Hukum
“Hukum
Indonesia”
Hukum
Indonesia
Hukum di Indonesia
merupakan campuran dari sistem hukum hukum Eropa, hukum Agama dan hukum Adat.
Sebagian besar sistem yang dianut, baik perdata maupun pidana, berbasis pada hukum
Eropa kontinental, khususnya dari Belanda karena aspek sejarah masa lalu
Indonesia yang merupakan wilayah jajahan dengan sebutan Hindia Belanda (Nederlandsch-Indie).

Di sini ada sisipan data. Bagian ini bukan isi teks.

theorem pvZStep_inv (r : List (List Int)) (st : List Nat × Nat × Nat) (p : Nat)
    (hp1 : 1 ≤ p) (hpn : p < r.length) (hinv : pvZInv r st p) :
    pvZInv r (pvZStep r r.length st p) (p + 1) := by
  obtain ⟨hlen, hcorr, hzero, hl, hrn, hwin⟩ := hinv
  -- the starting guess is a sound lower bound on the lcp at shift p
  have hg0 : ∀ u, u < (if p < st.2.2 then min (st.2.2 - p) (st.1.getD (p - st.2.1) 0) else 0) →
      r.getD u [] = r.getD (p + u) [] := by
    intro u hu
    split_ifs at hu with hpr
    · by_cases hl0 : st.2.1 = 0
      · have h0 : st.1.getD (p - st.2.1) 0 = 0 := by
          rw [hl0]; exact hzero (p - 0) (by omega)
        omega
      · have hzpl : st.1.getD (p - st.2.1) 0 = pvLcp r (r.drop (p - st.2.1)) :=
          hcorr (p - st.2.1) (by omega) (by omega)
        rw [hzpl] at hu
        have h1 : r.getD u [] = r.getD ((p - st.2.1) + u) [] := by
          have := pvLcp_match r (r.drop (p - st.2.1)) u (by omega)
          rwa [pvGetD_drop] at this
        have h2 : r.getD (st.2.1 + ((p - st.2.1) + u)) [] = r.getD ((p - st.2.1) + u) [] :=
          hwin ((p - st.2.1) + u) (by omega)
        have he : st.2.1 + ((p - st.2.1) + u) = p + u := by omega
        rw [he] at h2
        rw [h1, h2]
    · omega
  have hg0le : (if p < st.2.2 then min (st.2.2 - p) (st.1.getD (p - st.2.1) 0) else 0)
      ≤ pvLcp r (r.drop p) := by
    apply pvLcp_ge
    · split_ifs <;> omega
    · rw [List.length_drop]; split_ifs <;> omega
    · intro u hu
      rw [pvGetD_drop]
      exact hg0 u hu
  have hext : pvExt r r.length p (if p < st.2.2 then min (st.2.2 - p) (st.1.getD (p - st.2.1) 0) else 0)
      = pvLcp r (r.drop p) := pvExt_eq r p _ hg0le
  have hlcpn : pvLcp r (r.drop p) ≤ r.length - p := by
    have := pvLcp_le_right r (r.drop p)
    rwa [List.length_drop] at this
  have hsetlen : (st.1.set p (pvLcp r (r.drop p))).length = r.length := by
    rw [List.length_set]; exact hlen
  have hset_self : (st.1.set p (pvLcp r (r.drop p))).getD p 0 = pvLcp r (r.drop p) := by
    rw [List.getD_eq_getElem?_getD, List.getElem?_set_self (by omega)]
    simp
  have hset_other : ∀ q, q ≠ p → (st.1.set p (pvLcp r (r.drop p))).getD q 0 = st.1.getD q 0 := by
    intro q hq
    rw [List.getD_eq_getElem?_getD, List.getElem?_set_ne (by omega), ← List.getD_eq_getElem?_getD]
  have hz1 : ∀ q, 1 ≤ q → q < p + 1 →
      (st.1.set p (pvLcp r (r.drop p))).getD q 0 = pvLcp r (r.drop q) := by
    intro q h1 h2
    by_cases hqp : q = p
    · subst hqp; exact hset_self
    · rw [hset_other q hqp]; exact hcorr q h1 (by omega)
  have hz2 : ∀ q, p + 1 ≤ q → (st.1.set p (pvLcp r (r.drop p))).getD q 0 = 0 := by
    intro q h1
    rw [hset_other q (by omega)]; exact hzero q (by omega)
  have hwin' : ∀ u, p + u < p + pvLcp r (r.drop p) → r.getD (p + u) [] = r.getD u [] := by
    intro u hu
    have := pvLcp_match r (r.drop p) u (by omega)
    rw [pvGetD_drop] at this
    exact this.symm
  simp only [pvZStep]
  rw [hext]
  split_ifs with hbig
  · exact ⟨hsetlen, hz1, hz2, (show p < p + 1 by omega),
      (show p + pvLcp r (r.drop p) ≤ r.length by omega), hwin'⟩
  · exact ⟨hsetlen, hz1, hz2, (show st.2.1 < p + 1 by omega), hrn, hwin⟩

theorem pvZFold_inv (r : List (List Int)) :
    ∀ cnt p0 st, 1 ≤ p0 → p0 + cnt ≤ r.length → pvZInv r st p0 →
      pvZInv r ((List.range' p0 cnt).foldl (pvZStep r r.length) st) (p0 + cnt) := by
  intro cnt
  induction cnt with
  | zero => intro p0 st _ _ h; simpa using h
  | succ cnt ih =>
    intro p0 st h1 h2 h
    rw [List.range'_succ, List.foldl_cons]
    have := ih (p0 + 1) (pvZStep r r.length st p0) (by omega) (by omega)
      (pvZStep_inv r st p0 h1 (by omega) h)
    have he : p0 + 1 + cnt = p0 + (cnt + 1) := by omega
    rwa [he] at this

-- the Z-array is correct: entry q (1 ≤ q < n) is the lcp of r with its shift by q
theorem pvZArr_correct (r : List (List Int)) (q : Nat) (h1 : 1 ≤ q) (h2 : q < r.length) :
    (pvZArr r r.length).getD q 0 = pvLcp r (r.drop q) := by
  have hn : r.length ≠ 0 := by omega
  unfold pvZArr
  rw [if_neg hn]
  have hinit : pvZInv r ((List.replicate r.length 0).set 0 r.length, 0, 0) 1 := by
    refine ⟨by simp, fun q h1' h2' => absurd h2' (by omega), ?_,
      (show 0 < 1 by omega), (show 0 ≤ r.length by omega),
      fun u hu => absurd (show 0 + u < 0 from hu) (by omega)⟩
    intro q' hq'
    rw [List.getD_eq_getElem?_getD, List.getElem?_set_ne (by omega), List.getElem?_replicate]
    split_ifs <;> rfl
  have := pvZFold_inv r (r.length - 1) 1 _ (by omega) (by omega) hinit
  obtain ⟨_, hcorr, _⟩ := this
  exact hcorr q h1 (by omega)

-- A's inner loop stops at the first mismatch, so it decides the forall over its range
theorem pvACheck_iff (keys : List (List Int)) (j p : Int) (ts : List Int) :
    pvACheck keys j p ts = true ↔
      ∀ t ∈ ts, PySem.List.pyGetD keys t [] = PySem.List.pyGetD keys (j + PySem.Int.mod (t - j) p) [] := by
  induction ts with
  | nil => simp [pvACheck]
  | cons t ts ih =>
    by_cases he : PySem.List.pyGetD keys t [] = PySem.List.pyGetD keys (j + PySem.Int.mod (t - j) p) []
    · simp [pvACheck, he, ih]
    · simp [pvACheck, he]

-- periodicity via wrapped (mod) indices vs periodicity via a shift by p
theorem pvModShiftIff {α : Type} (g : Nat → α) (J P N : Nat) (hP : 0 < P) :
    (∀ T, J + P ≤ T → T < N → g T = g (J + (T - J) % P)) ↔
      (∀ T, J + P ≤ T → T < N → g T = g (T - P)) := by
  constructor
  · intro h T hT1 hT2
    by_cases hc : T < J + 2 * P
    · have hm : (T - J) % P = T - J - P := by
        rw [Nat.mod_eq_sub_mod (by omega)]
        exact Nat.mod_eq_of_lt (by omega)
      have := h T hT1 hT2
      rw [hm] at this
      rw [this]
      congr 1
      omega
    · have h1 := h T hT1 hT2
      have h2 := h (T - P) (by omega) (by omega)
      rw [h1, h2]
      congr 1
      have : (T - P - J) % P = (T - J) % P := by
        conv_rhs => rw [Nat.mod_eq_sub_mod (by omega)]
        congr 1
        omega
      rw [this]
  · intro h T
    induction T using Nat.strong_induction_on with
    | _ T ih =>
      intro hT1 hT2
      by_cases hc : T < J + 2 * P
      · have hm : (T - J) % P = T - J - P := by
          rw [Nat.mod_eq_sub_mod (by omega)]
          exact Nat.mod_eq_of_lt (by omega)
        rw [h T hT1 hT2, hm]
        congr 1
        omega
      · have h1 := h T hT1 hT2
        have h2 := ih (T - P) (by omega) (by omega) (by omega)
        rw [h1, h2]
        congr 1
        have : (T - P - J) % P = (T - J) % P := by
          conv_rhs => rw [Nat.mod_eq_sub_mod (by omega)]
          congr 1
          omega
        rw [this]

-- A's check equals the shifted-match condition over Nat indices
theorem pvACheck_shift (keys : List (List Int)) (J I : Nat) (hJI : J < I) (hIN : I < keys.length) :
    (pvACheck keys (J : Int) ((I : Int) - (J : Int)) (PySem.List.pyRange (I : Int) (keys.length : Int) 1) = true)
      ↔ (∀ T : Nat, I ≤ T → T < keys.length → keys.getD T [] = keys.getD (T - (I - J)) []) := by
  set N := keys.length with hN
  have hL : (pvACheck keys (J : Int) ((I : Int) - (J : Int)) (PySem.List.pyRange (I : Int) (N : Int) 1) = true)
      ↔ (∀ T : Nat, I ≤ T → T < N → keys.getD T [] = keys.getD (J + (T - J) % (I - J)) []) := by
    rw [pvACheck_iff]
    constructor
    · intro h T hT1 hT2
      have hm := h (T : Int) (PySem.List.mem_pyRange_one.mpr (by omega))
      have e2 : ((I : Int) - (J : Int)) = ((I - J : Nat) : Int) := by omega
      have e1 : ((T : Int) - (J : Int)) = ((T - J : Nat) : Int) := by omega
      rw [PySem.Int.mod_eq_emod_of_pos (by omega), e1, e2] at hm
      have hcast : (J : Int) + ((T - J : Nat) : Int) % ((I - J : Nat) : Int) = ((J + (T - J) % (I - J) : Nat) : Int) := by
        push_cast; ring
      rw [hcast] at hm
      have hb1 : J + (T - J) % (I - J) < N := by
        have := Nat.mod_lt (T - J) (y := I - J) (by omega)
        omega
      rw [PySem.List.pyGetD_eq_getElem keys [] (by omega) (by omega),
          PySem.List.pyGetD_eq_getElem keys [] (by omega) (by omega)] at hm
      simp only [Int.toNat_natCast] at hm
      simp only [List.getD_eq_getElem?_getD,
        List.getElem?_eq_getElem (show T < keys.length by omega),
        List.getElem?_eq_getElem (show J + (T - J) % (I - J) < keys.length by omega),
        Option.getD_some]
      exact hm
    · intro h t ht
      rw [PySem.List.mem_pyRange_one] at ht
      obtain ⟨h1, h2⟩ := ht
      have h0 : 0 ≤ t := by omega
      have hte : t = ((t.toNat : Nat) : Int) := (Int.toNat_of_nonneg h0).symm
      set T := t.toNat with hT
      have hT1 : I ≤ T := by omega
      have hT2 : T < N := by omega
      have hm := h T hT1 hT2
      rw [hte]
      have e2 : ((I : Int) - (J : Int)) = ((I - J : Nat) : Int) := by omega
      have e1 : ((T : Int) - (J : Int)) = ((T - J : Nat) : Int) := by omega
      rw [PySem.Int.mod_eq_emod_of_pos (by omega), e1, e2]
      have hcast : (J : Int) + ((T - J : Nat) : Int) % ((I - J : Nat) : Int) = ((J + (T - J) % (I - J) : Nat) : Int) := by
        push_cast; ring
      rw [hcast]
      have hb1 : J + (T - J) % (I - J) < N := by
        have := Nat.mod_lt (T - J) (y := I - J) (by omega)
        omega
      rw [PySem.List.pyGetD_eq_getElem keys [] (by omega) (by omega),
          PySem.List.pyGetD_eq_getElem keys [] (by omega) (by omega)]
      simp only [List.getD_eq_getElem?_getD,
        List.getElem?_eq_getElem (show T < keys.length by omega),
        List.getElem?_eq_getElem (show J + (T - J) % (I - J) < keys.length by omega),
        Option.getD_some] at hm
      simpa using hm
  rw [hL]
  have key := pvModShiftIff (fun T => keys.getD T ([] : List Int)) J (I - J) N (by omega)
  constructor
  · intro h T h1 h2
    exact key.mp (fun T h1 h2 => h T (by omega) h2) T (by omega) h2
  · intro h T h1 h2
    exact key.mpr (fun T h1 h2 => h T (by omega) h2) T (by omega) h2

-- getD through reversal
theorem pvGetD_reverse (keys : List (List Int)) (u : Nat) (hu : u < keys.length) :
    keys.reverse.getD u [] = keys.getD (keys.length - 1 - u) [] := by
  rw [List.getD_eq_getElem?_getD, List.getD_eq_getElem?_getD, List.getElem?_reverse hu]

Hukum Agama, karena sebagian besar masyarakat Indonesia menganut Islam,
maka dominasi hukum atau Syari'at Islam lebih banyak terutama di bidang
perkawinan, kekeluargaan dan warisan. Selain itu, di Indonesia juga berlaku
sistem hukum Adat yang diserap dalam perundang-undangan atau
yurisprudensi,[1]
yang merupakan penerusan dari aturan-aturan setempat dari masyarakat dan
budaya-budaya yang ada di wilayah Nusantara.
Hukum perdata Indonesia
Hukum adalah sekumpulan peraturan yang berisi perintah
dan larangan yang dibuat oleh pihak yang berwenang sehingga dapat dipaksakan
pemberlakuannya berfungsi untuk mengatur masyarakat demi terciptanya ketertiban
disertai dengan sanksi bagi pelanggarnya
Salah satu bidang hukum yang
mengatur hak dan kewajiban yang dimiliki pada subyek hukum
dan hubungan antara subyek hukum. Hukum perdata
disebut pula hukum
privat atau hukum sipil sebagai lawan dari hukum publik. Jika hukum publik
mengatur hal-hal yang berkaitan dengan negara serta
kepentingan umum (missal`1`nya
politik
dan pemilu
(hukum tata negara), kegiatan pemerintahan sehari-hari (hukum administrasi atau
tata usaha negara),
kejahatan (hukum pidana), maka hukum perdata mengatur hubungan antara penduduk atau warga negara
sehari-hari, seperti misalnya kedewasaan seseorang, perkawinan, perceraian,
kematian, pewarisan, harta benda, kegiatan usaha dan tindakan-tindakan yang
bersifat perdata lainnya.
Ada beberapa sistem hukum yang
berlaku di dunia
dan perbedaan sistem hukum tersebut juga memengaruhi bidang hukum perdata,
antara lain sistem hukum Anglo-Saxon (yaitu sistem hukum yang berlaku di
Kerajaan Inggris Raya dan negara-negara persemakmuran atau negara-negara yang
terpengaruh oleh Inggris,
misalnya Amerika
Serikat), sistem hukum Eropa kontinental, sistem hukum komunis, sistem hukum Islam
dan sistem-sistem hukum lainnya. Hukum perdata di Indonesia didasarkan pada
hukum perdata di Belanda,
khususnya hukum perdata Belanda pada masa penjajahan.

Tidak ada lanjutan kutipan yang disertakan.